Jason went to the head of the bed and laid his large hand on the sick girl’s brow. The coolness of his palm seemed to do her good.

“You see--it comforts the little toad,” said her father. “There is nothing to alarm you in the case. Children are like corks. They go under water and are up again--mostly up. Dipping under is temporary--temporary and soon over. Parson, do you want to speculate? I am buying oak dirt cheap--to sell at a tremendous profit. Ten per cent. at the least. What do you say?”

The rector shook his head.

“Well, I shouldn’t go away from Coombe with Kitty ill but that I expect to make my fortune and hers. She’ll have a dower some day out of the Brimpts oaks.”

Then the man stumped out of the room and down the steep stairs.

Jason Quarm was always sanguine.

“Do you think Kate will live?” asked Zerah, who did not share his views.

“I trust so,” answered the rector. “If she does, then regard her as a gift from heaven. Once before she was put, a frail and feeble object, into your arms to rear and cherish. You were then too much engrossed in your daughter to give to this child your full attention. Your own Wilmot has been taken away. Now your niece has been almost withdrawn from you. But the hand that holds the issues of life and death spares her; she is committed to you once more--again helpless, frail, and committed to you that you may envelop her in an atmosphere of Love.”

“I have loved her,” said Mrs. Pepperill. “This is the second time, sir, that you have charged me with lack of love towards Kate.”

“Wilmot,” said the rector, “was one who stormed the heart. She went up against it, with flags flying and martial music, and broke in at the point of the bayonet. Kate’s nature is different. She will storm no heart. She sits on the doorstep as a beggar, and does not even knock and solicit admission. Throw open your door, extend your hand, and the timid child will falter in, frightened, yet elate with hope.”

“I don’t know,” said Zerah meditatively. “You’ll excuse my saying it, but when a child is heartless”--

“Heartless?--who is heartless?”

“Kate, to be sure.”

“Heartless?” repeated the rector. “You are in grievous error. No child is heartless. None of God’s creatures are void of love. God is love Himself, and we are all made in the image of the Creator. In all of us is the divine attribute of love. We were made to love and to be loved. It is a necessity of our nature. This poor little spirit--with how much love has it been suckled? With how much has its nakedness been clothed? The cream of your heart’s affection was given to your own daughter, and only the whey--thin and somewhat acidulated--offered to the niece. Turn over a new leaf, Mrs. Pepperill. Treat this child in a manner different from that in which she has been treated. I allow frankly that you have not been unkind, unjust, ungracious. But such a soul as this cannot flower in an atmosphere of negatives. You know something about the principle on which the atmospheric railway acts, do you not, Mrs. Pepperill? There is a pump which exhausts the air. Now put a plant, an animal, into a vessel from which the vital air has been withdrawn, and plant or animal will die at once. It has been given nothing deleterious, nothing poisonous has been administered. It dies simply because it has been deprived of that atmosphere in which God ordained that it should live and flourish. My good friend,” said the rector, and his voice shook with mingled tenderness of feeling and humour, “if I were to take you up and set you under the exhausting apparatus, and work at the pump, you would gasp--gasp and die.”

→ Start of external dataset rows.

-- pv_equiv track=rewrite | github.com/SilenceLY05/ICEEMDAN-SVD-BES-TWSVM | (5.21)SABES(自适应BES)+TWSVM/main.py | generate_event_info
-- ===== SOURCE A (Python) =====
-- def generate_event_info(y_pred, max_x_coords, window_size=10):
--     events_info = []
--     event_start, event_end, event_position = None, None, None
--     max_y_value, max_y_index = None, None
--
--     for i, label in enumerate(y_pred):
--         if label in [1, 2, 3, 4, 5]:  # 事件标签
--             if event_start is None:
--                 event_start = i * window_size  # 窗口起始点
--             event_end = (i + 1) * window_size  # 窗口结束点
--
--             # 更新事件范围内的最大值和位置
--             current_max_x_coord = max_x_coords[i]
--             if max_y_value is None or current_max_x_coord > max_y_value:
--                 max_y_value = current_max_x_coord
--                 event_position = current_max_x_coord
--
--         else:
--             if event_start is not None:
--                 events_info.append([event_start, event_end, event_position])
--                 event_start, event_end, max_y_value, event_position = None, None, None, None
--
--     if event_start is not None:
--         events_info.append([event_start, event_end, event_position])
--
--     return events_info
-- ===== SOURCE B (Python) =====
-- from itertools import groupby
--
-- def generate_event_info(y_pred, max_x_coords, window_size=10):
--     events_info = []
--     for is_event, group in groupby(enumerate(y_pred), key=lambda p: p[1] in {1, 2, 3, 4, 5}):
--         if is_event:
--             idxs = [i for i, _ in group]
--             events_info.append([idxs[0] * window_size,
--                                 (idxs[-1] + 1) * window_size,
--                                 max(max_x_coords[i] for i in idxs)])
--     return events_info
-- ===== Notes on version B (the rewrite author's own statement) =====
-- stated objective: alternative
-- what changed: Replaced A's incremental state machine (five pieces of Optional running state updated per element, flushed on run end) by a group-then-reduce pass: itertools.groupby splits enumerate(y_pred) into maximal runs of event labels and each True run is reduced en bloc to [first*ws, (last+1)*ws, max].
import Mathlib
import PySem

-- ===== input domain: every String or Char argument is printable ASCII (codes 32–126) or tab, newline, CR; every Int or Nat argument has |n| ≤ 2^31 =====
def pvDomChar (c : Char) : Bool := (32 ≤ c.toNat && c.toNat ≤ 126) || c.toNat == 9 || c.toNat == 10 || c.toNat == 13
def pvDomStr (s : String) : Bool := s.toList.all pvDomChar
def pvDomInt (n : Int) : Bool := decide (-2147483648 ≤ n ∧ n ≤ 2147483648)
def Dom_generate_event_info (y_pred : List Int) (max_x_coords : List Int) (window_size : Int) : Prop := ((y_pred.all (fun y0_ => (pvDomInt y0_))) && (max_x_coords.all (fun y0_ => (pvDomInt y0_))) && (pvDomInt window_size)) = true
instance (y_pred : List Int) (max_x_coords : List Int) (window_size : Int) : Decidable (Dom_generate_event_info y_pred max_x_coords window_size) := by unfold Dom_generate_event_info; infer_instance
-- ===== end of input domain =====

-- B replaces A's incremental state-machine scan (five pieces of Optional running state) by a
-- group-then-reduce pass: groupby splits enumerate(y_pred) into maximal runs of event labels and
-- each run is reduced en bloc (first index, last index, max).  Objective: alternative (same O(n)).

-- `label in [1, 2, 3, 4, 5]` (shared by both programs)
def geiIsEvt (l : Int) : Bool := l == 1 || l == 2 || l == 3 || l == 4 || l == 5

-- `max_x_coords[i]`; total form — Pre_ excludes the inputs where Python raises IndexError here
def geiGet (mxc : List Int) (i : Int) : Int := (PySem.List.pyGet? mxc i).getD 0

-- ===== PORT A =====
-- state = (events_info, event_start, event_end, event_position, max_y_value)
def geiStep (mxc : List Int) (ws : Int)
    (s : List (List Int) × Option Int × Option Int × Option Int × Option Int)
    (p : Int × Int) :
    List (List Int) × Option Int × Option Int × Option Int × Option Int :=
  let (evs, st, en, pos, mv) := s
  let (i, label) := p
  if geiIsEvt label then
    let st' := match st with | none => some (i * ws) | some x => some x
    let en' := some ((i + 1) * ws)
    let c := geiGet mxc i
    match mv with
    | none => (evs, st', en', some c, some c)
    | some m => if c > m then (evs, st', en', some c, some c) else (evs, st', en', pos, some m)
  else
    match st with
    | some s0 => (evs ++ [[s0, en.getD 0, pos.getD 0]], none, none, none, none)
    | none => (evs, st, en, pos, mv)

-- the trailing `if event_start is not None: append` after the loop
def geiFinish (s : List (List Int) × Option Int × Option Int × Option Int × Option Int) :
    List (List Int) :=
  match s with
  | (evs, some s0, en, pos, _) => evs ++ [[s0, en.getD 0, pos.getD 0]]
  | (evs, none, _, _, _) => evs

def generate_event_info (y_pred : List Int) (max_x_coords : List Int) (window_size : Int) :
    List (List Int) :=
  geiFinish ((PySem.List.enumerate y_pred).foldl (geiStep max_x_coords window_size)
    ([], none, none, none, none))

-- ===== PORT B =====
-- groupby(enumerate(y_pred), key = label in {1..5}): each iteration takes one maximal group;
-- a True group is reduced to [first*ws, (last+1)*ws, max over the group], a False group is skipped.
def geiGo (mxc : List Int) (ws : Int) : List (Int × Int) → List (List Int)
  | [] => []
  | (i, l) :: rest =>
    if geiIsEvt l then
      let run := (i, l) :: rest.takeWhile (fun p => geiIsEvt p.2)
      let idxs := run.map Prod.fst
      let i0 := idxs.headD 0
      let ik := idxs.getLastD 0
      let m := idxs.tail.foldl (fun a j => max a (geiGet mxc j)) (geiGet mxc i0)
      [i0 * ws, (ik + 1) * ws, m] :: geiGo mxc ws (rest.dropWhile (fun p => geiIsEvt p.2))
    else
      geiGo mxc ws (rest.dropWhile (fun p => !geiIsEvt p.2))
  termination_by xs => xs.length
  decreasing_by
  · exact Nat.lt_succ_of_le (List.length_dropWhile_le _ _)
  · exact Nat.lt_succ_of_le (List.length_dropWhile_le _ _)

def generate_event_info_alt (y_pred : List Int) (max_x_coords : List Int) (window_size : Int) :
    List (List Int) :=
  geiGo max_x_coords window_size (PySem.List.enumerate y_pred)

-- ===== PRECONDITION & SPEC =====
-- Pre_ excludes exactly the inputs where Python A (and B) raise IndexError: an event label at a
-- position i with no corresponding entry in max_x_coords.
def Pre_generate_event_info (y_pred : List Int) (max_x_coords : List Int) (window_size : Int) : Prop :=
  ∀ p ∈ PySem.List.enumerate y_pred, geiIsEvt p.2 = true → p.1 < (max_x_coords.length : Int)

instance (y_pred : List Int) (max_x_coords : List Int) (window_size : Int) : Decidable (Pre_generate_event_info y_pred max_x_coords window_size) := by unfold Pre_generate_event_info; infer_instance

def pvWitness_generate_event_info : List Int × List Int × Int := ([1, 0, 2, 2], [5, 0, 7, 3], 10)

def Spec_generate_event_info (y_pred : List Int) (max_x_coords : List Int) (window_size : Int) (out : List (List Int)) : Prop := out = generate_event_info_alt y_pred max_x_coords window_size
instance (y_pred : List Int) (max_x_coords : List Int) (window_size : Int) (out : List (List Int)) : Decidable (Spec_generate_event_info y_pred max_x_coords window_size out) := by unfold Spec_generate_event_info; infer_instance

-- ===== CLAIM (what is proved, stated in full; the proofs are below) =====
def Claim_equal_generate_event_info : Prop := ∀ (y_pred : List Int) (max_x_coords : List Int) (window_size : Int), Dom_generate_event_info y_pred max_x_coords window_size → Pre_generate_event_info y_pred max_x_coords window_size → Spec_generate_event_info y_pred max_x_coords window_size (generate_event_info y_pred max_x_coords window_size)

-- ===== LEMMAS AND PROOFS =====

-- proof-side recursive descriptions of what a run contributes
def geiRunEnd (ws : Int) (en : Int) : List (Int × Int) → Int
  | [] => en
  | (j, l) :: t => if geiIsEvt l then geiRunEnd ws ((j + 1) * ws) t else en

def geiRunMax (mxc : List Int) (mv : Int) : List (Int × Int) → Int
  | [] => mv
  | (j, l) :: t =>
    if geiIsEvt l then geiRunMax mxc (if geiGet mxc j > mv then geiGet mxc j else mv) t else mv

theorem geiGo_dropFalse (mxc : List Int) (ws : Int) (xs : List (Int × Int)) :
    geiGo mxc ws (xs.dropWhile (fun p => !geiIsEvt p.2)) = geiGo mxc ws xs := by
  match xs with
  | [] => simp [List.dropWhile]
  | (i, l) :: rest =>
    by_cases h : geiIsEvt l
    · simp [List.dropWhile, h]
    · rw [List.dropWhile]
      simp only [h, Bool.not_false]
      rw [geiGo]
      simp [h]

theorem geiRunEnd_eq (ws : Int) (i : Int) (t : List (Int × Int)) :
    (((t.takeWhile (fun p => geiIsEvt p.2)).map Prod.fst).getLastD i + 1) * ws
      = geiRunEnd ws ((i + 1) * ws) t := by
  induction t generalizing i with
  | nil => simp [geiRunEnd]
  | cons p t ih =>
    obtain ⟨j, l⟩ := p
    by_cases h : geiIsEvt l
    · rw [List.takeWhile_cons]
      simp only [h, if_true]
      rw [List.map_cons, List.getLastD_cons, geiRunEnd]
      simp only [h, if_true]
      exact ih j
    · rw [List.takeWhile_cons]
      simp [h, geiRunEnd]

theorem geiRunMax_eq (mxc : List Int) (mv : Int) (t : List (Int × Int)) :
    ((t.takeWhile (fun p => geiIsEvt p.2)).map Prod.fst).foldl
        (fun a j => max a (geiGet mxc j)) mv
      = geiRunMax mxc mv t := by
  induction t generalizing mv with
  | nil => simp [geiRunMax]
  | cons p t ih =>
    obtain ⟨j, l⟩ := p
    by_cases h : geiIsEvt l
    · rw [List.takeWhile_cons]
      simp only [h, if_true]
      rw [List.map_cons, List.foldl_cons, geiRunMax]
      simp only [h, if_true]
      rw [← ih]
      congr 1
      rw [max_def]
      split_ifs <;> omega
    · rw [List.takeWhile_cons]
      simp [h, geiRunMax]

-- the joint invariant of A's fold, by structural induction on the remaining pairs
theorem geiMain (mxc : List Int) (ws : Int) (xs : List (Int × Int)) :
    (∀ evs, geiFinish (xs.foldl (geiStep mxc ws) (evs, none, none, none, none))
        = evs ++ geiGo mxc ws xs) ∧
    (∀ evs s0 en mv,
      geiFinish (xs.foldl (geiStep mxc ws) (evs, some s0, some en, some mv, some mv))
        = evs ++ [s0, geiRunEnd ws en xs, geiRunMax mxc mv xs]
            :: geiGo mxc ws (xs.dropWhile (fun p => geiIsEvt p.2))) := by
  induction xs with
  | nil =>
    constructor
    · intro evs; simp [geiFinish, geiGo]
    · intro evs s0 en mv
      simp [geiFinish, geiRunEnd, geiRunMax, List.dropWhile, geiGo]
  | cons p rest ih =>
    obtain ⟨i, l⟩ := p
    obtain ⟨ihN, ihR⟩ := ih
    constructor
    · intro evs
      by_cases h : geiIsEvt l
      · rw [List.foldl_cons]
        show geiFinish (rest.foldl (geiStep mxc ws) (geiStep mxc ws (evs, none, none, none, none) (i, l))) = _
        rw [geiStep]
        simp only [h, if_true]
        rw [ihR]
        rw [geiGo]
        simp only [h, if_true]
        have hend := geiRunEnd_eq ws i rest
        have hmax := geiRunMax_eq mxc (geiGet mxc i) rest
        simp only [List.map_cons, List.headD_cons, List.getLastD_cons, List.tail_cons]
        rw [hend, ← hmax]
      · rw [List.foldl_cons]
        show geiFinish (rest.foldl (geiStep mxc ws) (geiStep mxc ws (evs, none, none, none, none) (i, l))) = _
        rw [geiStep]
        simp only [h, if_false, Bool.false_eq_true]
        rw [ihN]
        rw [geiGo]
        simp only [h, if_false, Bool.false_eq_true]
        rw [geiGo_dropFalse]
    · intro evs s0 en mv
      by_cases h : geiIsEvt l
      · rw [List.foldl_cons]
        show geiFinish (rest.foldl (geiStep mxc ws) (geiStep mxc ws (evs, some s0, some en, some mv, some mv) (i, l))) = _
        rw [geiStep]
        simp only [h, if_true]
        by_cases hc : geiGet mxc i > mv
        · simp only [hc, if_true]
          rw [ihR]
          rw [List.dropWhile_cons]
          simp only [h, if_true]
          rw [geiRunEnd, geiRunMax]
          simp only [h, if_true, hc, if_true]
        · simp only [hc, if_false]
          rw [ihR]
          rw [List.dropWhile_cons]
          simp only [h, if_true]
          rw [geiRunEnd, geiRunMax]
          simp only [h, if_true, hc, if_false]
      · rw [List.foldl_cons]
        show geiFinish (rest.foldl (geiStep mxc ws) (geiStep mxc ws (evs, some s0, some en, some mv, some mv) (i, l))) = _
        rw [geiStep]
        simp only [h, if_false, Bool.false_eq_true]
        rw [ihN]
        rw [List.dropWhile_cons]
        simp only [h, Bool.false_eq_true, if_false]
        rw [geiRunEnd, geiRunMax]
        simp only [h, Bool.false_eq_true, if_false]
        rw [geiGo]
        simp only [h, Bool.false_eq_true, if_false]
        rw [geiGo_dropFalse]
        simp

-- ===== VERDICT (by name: the statement is the Claim_ definition above) =====
theorem generate_event_info_spec : Claim_equal_generate_event_info := by
  intro y_pred max_x_coords window_size _ _
  unfold Spec_generate_event_info generate_event_info generate_event_info_alt
  simpa using (geiMain max_x_coords window_size (PySem.List.enumerate y_pred)).1 []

The woman turned cold and blank at the suggestion.

“If I did that,” continued the parson, “the coroner who sat on you would pronounce that you had been murdered by me. I should be sent to the assizes, and should infallibly be hung. Very well: there are other kinds of murder than killing the body. There is the killing of the noble, divine nature in man, and that not by acts of violence only, but by denial of what is essential to its existence. Remember this, Mrs. Pepperill: what the atmosphere is to the lungs, that love is to the heart. God created the lungs to be inflated with air, and the heart to be filled with Love.”